## BRIEF
Once the line containing "rcases lt_or_eq_of_le h1 with h' | h'" is found in the records below, return it and each following line exactly, up to and including the line containing "theorem pvLoops_eq (t", and nothing else.

........

-- pv_equiv track=rewrite | github.com/RobinMenestret/RobinMenestret | Pi/funny_function_for_pi.py | trouver_chaine_repeter
-- ===== SOURCE A (Python) =====
-- def trouver_chaine_repeter(texte, n):
--     # Créer un dictionnaire pour stocker les indices de début de chaque occurrence de la chaîne
--     occurrences = {}
--
--     # Parcourir le texte
--     for i in range(len(texte) - n + 1):
--         sous_chaine = texte[i:i + n]
--
--         # Vérifier si la sous-chaîne existe déjà dans le dictionnaire des occurrences
--         if sous_chaine in occurrences:
--             # Si oui, vérifier si la distance entre les occurrences est supérieure ou égale à n
--             if i - occurrences[sous_chaine] >= n:
--                 return sous_chaine  # Retourner la première sous-chaîne qui se répète
--         else:
--             # Si la sous-chaîne n'existe pas encore dans le dictionnaire, l'ajouter avec son index
--             occurrences[sous_chaine] = i
--
--     return None  # Si aucune sous-chaîne n'est trouvée qui se répète
-- ===== SOURCE B (Python) =====
-- def trouver_chaine_repeter(texte, n):
--     # Brute force: for each window, scan earlier window starts directly
--     # instead of maintaining a first-occurrence dictionary.
--     for i in range(len(texte) - n + 1):
--         s = texte[i:i + n]
--         for p in range(i):
--             if i - p >= n and texte[p:p + n] == s:
--                 return s
--     return None
-- ===== Notes on version B (the rewrite author's own statement) =====
-- stated objective: simpler
-- what changed: Replaces the first-occurrence dictionary with a direct nested scan over earlier window starts (no auxiliary state); correct because the first occurrence is the farthest, so some earlier occurrence at distance >= n exists iff the first one is.
import Mathlib
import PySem

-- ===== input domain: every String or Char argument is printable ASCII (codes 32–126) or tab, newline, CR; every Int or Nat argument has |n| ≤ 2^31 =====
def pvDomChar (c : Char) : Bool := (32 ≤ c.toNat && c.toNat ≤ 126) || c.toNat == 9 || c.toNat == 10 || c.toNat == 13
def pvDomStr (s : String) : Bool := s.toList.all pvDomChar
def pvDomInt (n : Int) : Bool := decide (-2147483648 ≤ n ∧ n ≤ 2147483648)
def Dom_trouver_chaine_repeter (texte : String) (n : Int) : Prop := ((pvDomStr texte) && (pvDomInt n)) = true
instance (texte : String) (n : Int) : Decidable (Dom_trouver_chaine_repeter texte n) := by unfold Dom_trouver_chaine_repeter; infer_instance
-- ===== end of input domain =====

-- B replaces A's first-occurrence dictionary with a direct nested scan over
-- earlier window starts (simpler, no auxiliary state; not faster).

-- ===== PORT A =====
-- the loop 'for i in range(len(texte) - n + 1)' (lazy counter, as Python's range) with the dict 'occurrences'
def pvALoop (t : String) (n top : Int) (i : Int) (occ : PySem.Dict String Int) :
    Option String :=
  if _h : i < top then
    let sous_chaine := PySem.Str.slice t (some i) (some (i + n))
    match occ.get? sous_chaine with           -- 'if sous_chaine in occurrences' + lookup
    | some j => if n ≤ i - j then some sous_chaine else pvALoop t n top (i + 1) occ
    | none => pvALoop t n top (i + 1) (occ.insert sous_chaine i)
  else none
termination_by (top - i).toNat
decreasing_by all_goals omega

def trouver_chaine_repeter (texte : String) (n : Int) : Option String :=
  pvALoop texte n (PySem.Str.len texte - n + 1) 0 PySem.Dict.empty

-- ===== PORT B =====
-- inner loop 'for p in range(i)'
def pvBInner (t : String) (n i : Int) (s : String) (p : Int) : Option String :=
  if h : p < i then
    if n ≤ i - p ∧ PySem.Str.slice t (some p) (some (p + n)) = s then some s
    else pvBInner t n i s (p + 1)
  else none
termination_by (i - p).toNat
decreasing_by omega

-- outer loop 'for i in range(len(texte) - n + 1)'
def pvBLoop (t : String) (n top : Int) (i : Int) : Option String :=
  if _h : i < top then
    let s := PySem.Str.slice t (some i) (some (i + n))
    match pvBInner t n i s 0 with
    | some r => some r
    | none => pvBLoop t n top (i + 1)
  else none
termination_by (top - i).toNat
decreasing_by omega

def trouver_chaine_repeter_alt (texte : String) (n : Int) : Option String :=
  pvBLoop texte n (PySem.Str.len texte - n + 1) 0

-- ===== PRECONDITION & SPEC =====
def Spec_trouver_chaine_repeter (texte : String) (n : Int) (out : Option String) : Prop := out = trouver_chaine_repeter_alt texte n
instance (texte : String) (n : Int) (out : Option String) : Decidable (Spec_trouver_chaine_repeter texte n out) := by unfold Spec_trouver_chaine_repeter; infer_instance

-- ===== CLAIM (what is proved, stated in full; the proofs are below) =====
def Claim_equal_trouver_chaine_repeter : Prop := ∀ (texte : String) (n : Int), Dom_trouver_chaine_repeter texte n → Spec_trouver_chaine_repeter texte n (trouver_chaine_repeter texte n)

-- ===== LEMMAS AND PROOFS =====

-- abbreviation used only by the proofs: the window starting at j
def pvSl (t : String) (n j : Int) : String := PySem.Str.slice t (some j) (some (j + n))

-- loop invariant for A's dictionary at outer index i
def pvInv (t : String) (n : Int) (occ : PySem.Dict String Int) (i : Int) : Prop :=
  (∀ s j, occ.get? s = some j →
      0 ≤ j ∧ j < i ∧ pvSl t n j = s ∧ ∀ p, 0 ≤ p → p < j → pvSl t n p ≠ s) ∧
  (∀ p, 0 ≤ p → p < i → (occ.get? (pvSl t n p)).isSome)

theorem pvBInner_some (t : String) (n i : Int) (s : String) :
    ∀ (k : Nat) (p0 : Int), (i - p0).toNat = k →
    (∃ p, p0 ≤ p ∧ p < i ∧ n ≤ i - p ∧ pvSl t n p = s) →
    pvBInner t n i s p0 = some s := by
  intro k
  induction k with
  | zero =>
    intro p0 hk ⟨p, h1, h2, _, _⟩
    omega
  | succ k ih =>
    intro p0 hk ⟨p, h1, h2, h3, h4⟩
    have hlt : p0 < i := by omega
    rw [pvBInner, dif_pos hlt]
    by_cases hq : n ≤ i - p0 ∧ PySem.Str.slice t (some p0) (some (p0 + n)) = s
    · rw [if_pos hq]
    · rw [if_neg hq]
      apply ih (p0 + 1) (by omega)
      refine ⟨p, ?_, h2, h3, h4⟩
      rcases lt_or_eq_of_le h1 with h' | h'
      · omega
      · exact absurd ⟨by omega, h' ▸ h4⟩ hq

theorem pvBInner_none (t : String) (n i : Int) (s : String) :
    ∀ (k : Nat) (p0 : Int), (i - p0).toNat = k →
    (∀ p, p0 ≤ p → p < i → ¬(n ≤ i - p ∧ pvSl t n p = s)) →
    pvBInner t n i s p0 = none := by
  intro k
  induction k with
  | zero =>
    intro p0 hk _
    rw [pvBInner, dif_neg (by omega)]
  | succ k ih =>
    intro p0 hk h
    have hlt : p0 < i := by omega
    rw [pvBInner, dif_pos hlt]
    rw [if_neg (show ¬(n ≤ i - p0 ∧ PySem.Str.slice t (some p0) (some (p0 + n)) = s) from h p0 le_rfl hlt)]
    exact ih (p0 + 1) (by omega) (fun p hp1 hp2 => h p (by omega) hp2)

theorem pvLoops_eq (t : String) (n : Int) (top : Int) :
    ∀ (k : Nat) (i : Int) (occ : PySem.Dict String Int), (top - i).toNat = k →
    0 ≤ i → pvInv t n occ i →
    pvALoop t n top i occ = pvBLoop t n top i := by
  intro k
  induction k with
  | zero =>
    intro i occ hk _ _
    rw [pvALoop, pvBLoop, dif_neg (by omega), dif_neg (by omega)]
  | succ k ih =>
    intro i occ hk hi hInv
    have hlt : i < top := by omega
    obtain ⟨hInv1, hInv2⟩ := hInv
    rw [pvALoop, pvBLoop, dif_pos hlt, dif_pos hlt]
    dsimp only
    cases hocc : occ.get? (PySem.Str.slice t (some i) (some (i + n))) with
    | some j =>
      dsimp only
      obtain ⟨hj0, hji, hsl, hfirst⟩ := hInv1 _ _ hocc
      by_cases hcond : n ≤ i - j
      · -- A returns; B's inner scan finds p = j
        rw [pvBInner_some t n i _ (i - 0).toNat 0 rfl ⟨j, hj0, hji, hcond, hsl⟩]
        rw [if_pos hcond]
      · -- neither returns: every earlier equal window is at distance < n
        rw [pvBInner_none t n i _ (i - 0).toNat 0 rfl ?noearly]
        case noearly =>
          intro p hp0 hpi ⟨hpn, hps⟩
          have hjp : j ≤ p := by
            by_contra hlt'
            exact hfirst p hp0 (by omega) hps
          omega
        rw [if_neg hcond]
        apply ih (i + 1) occ (by omega) (by omega)
        refine ⟨fun s j' h => ?_, fun p h0 hpi => ?_⟩
        · obtain ⟨a, b, c, d⟩ := hInv1 s j' h
          exact ⟨a, by omega, c, d⟩
        · rcases lt_or_eq_of_le (by omega : p ≤ i) with h' | h'
          · exact hInv2 p h0 h'
          · subst h'
            rw [show pvSl t n p = PySem.Str.slice t (some p) (some (p + n)) from rfl, hocc]
            simp
    | none =>
      -- new window: B's inner scan finds nothing, A inserts
      dsimp only
      rw [pvBInner_none t n i _ (i - 0).toNat 0 rfl ?fresh]
      case fresh =>
        intro p hp0 hpi ⟨_, hps⟩
        have := hInv2 p hp0 hpi
        rw [hps] at this
        rw [hocc] at this
        simp at this
      apply ih (i + 1) _ (by omega) (by omega)
      constructor
      · intro s j' h
        rw [PySem.Dict.get?_insert] at h
        split_ifs at h with hs
        · subst hs
          have hij : i = j' := by injection h
          subst hij
          refine ⟨hi, by omega, rfl, fun p h0 hpj => ?_⟩
          intro hps
          have := hInv2 p h0 hpj
          rw [hps] at this
          rw [hocc] at this
          simp at this
        · obtain ⟨a, b, c, d⟩ := hInv1 s j' h
          exact ⟨a, by omega, c, d⟩
      · intro p h0 hpi
        rw [PySem.Dict.get?_insert]
        split_ifs with hs
        · simp
        · rcases lt_or_eq_of_le (by omega : p ≤ i) with h' | h'
          · exact hInv2 p h0 h'
          · subst h'
            exact absurd rfl hs

-- ===== VERDICT (by name: the statement is the Claim_ definition above) =====
theorem trouver_chaine_repeter_spec : Claim_equal_trouver_chaine_repeter := by
  intro texte n _
  unfold Spec_trouver_chaine_repeter trouver_chaine_repeter trouver_chaine_repeter_alt
  exact pvLoops_eq texte n _ (PySem.Str.len texte - n + 1 - 0).toNat 0 PySem.Dict.empty rfl
    le_rfl ⟨fun s j h => by simp [PySem.Dict.get?_empty] at h, fun p h0 hp => by omega⟩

........

## PROBLEM SOLUTION
      rcases lt_or_eq_of_le h1 with h' | h'
      · omega
      · exact absurd ⟨by omega, h' ▸ h4⟩ hq

theorem pvBInner_none (t : String) (n i : Int) (s : String) :
    ∀ (k : Nat) (p0 : Int), (i - p0).toNat = k →
    (∀ p, p0 ≤ p → p < i → ¬(n ≤ i - p ∧ pvSl t n p = s)) →
    pvBInner t n i s p0 = none := by
  intro k
  induction k with
  | zero =>
    intro p0 hk _
    rw [pvBInner, dif_neg (by omega)]
  | succ k ih =>
    intro p0 hk h
    have hlt : p0 < i := by omega
    rw [pvBInner, dif_pos hlt]
    rw [if_neg (show ¬(n ≤ i - p0 ∧ PySem.Str.slice t (some p0) (some (p0 + n)) = s) from h p0 le_rfl hlt)]
    exact ih (p0 + 1) (by omega) (fun p hp1 hp2 => h p (by omega) hp2)

theorem pvLoops_eq (t : String) (n : Int) (top : Int) :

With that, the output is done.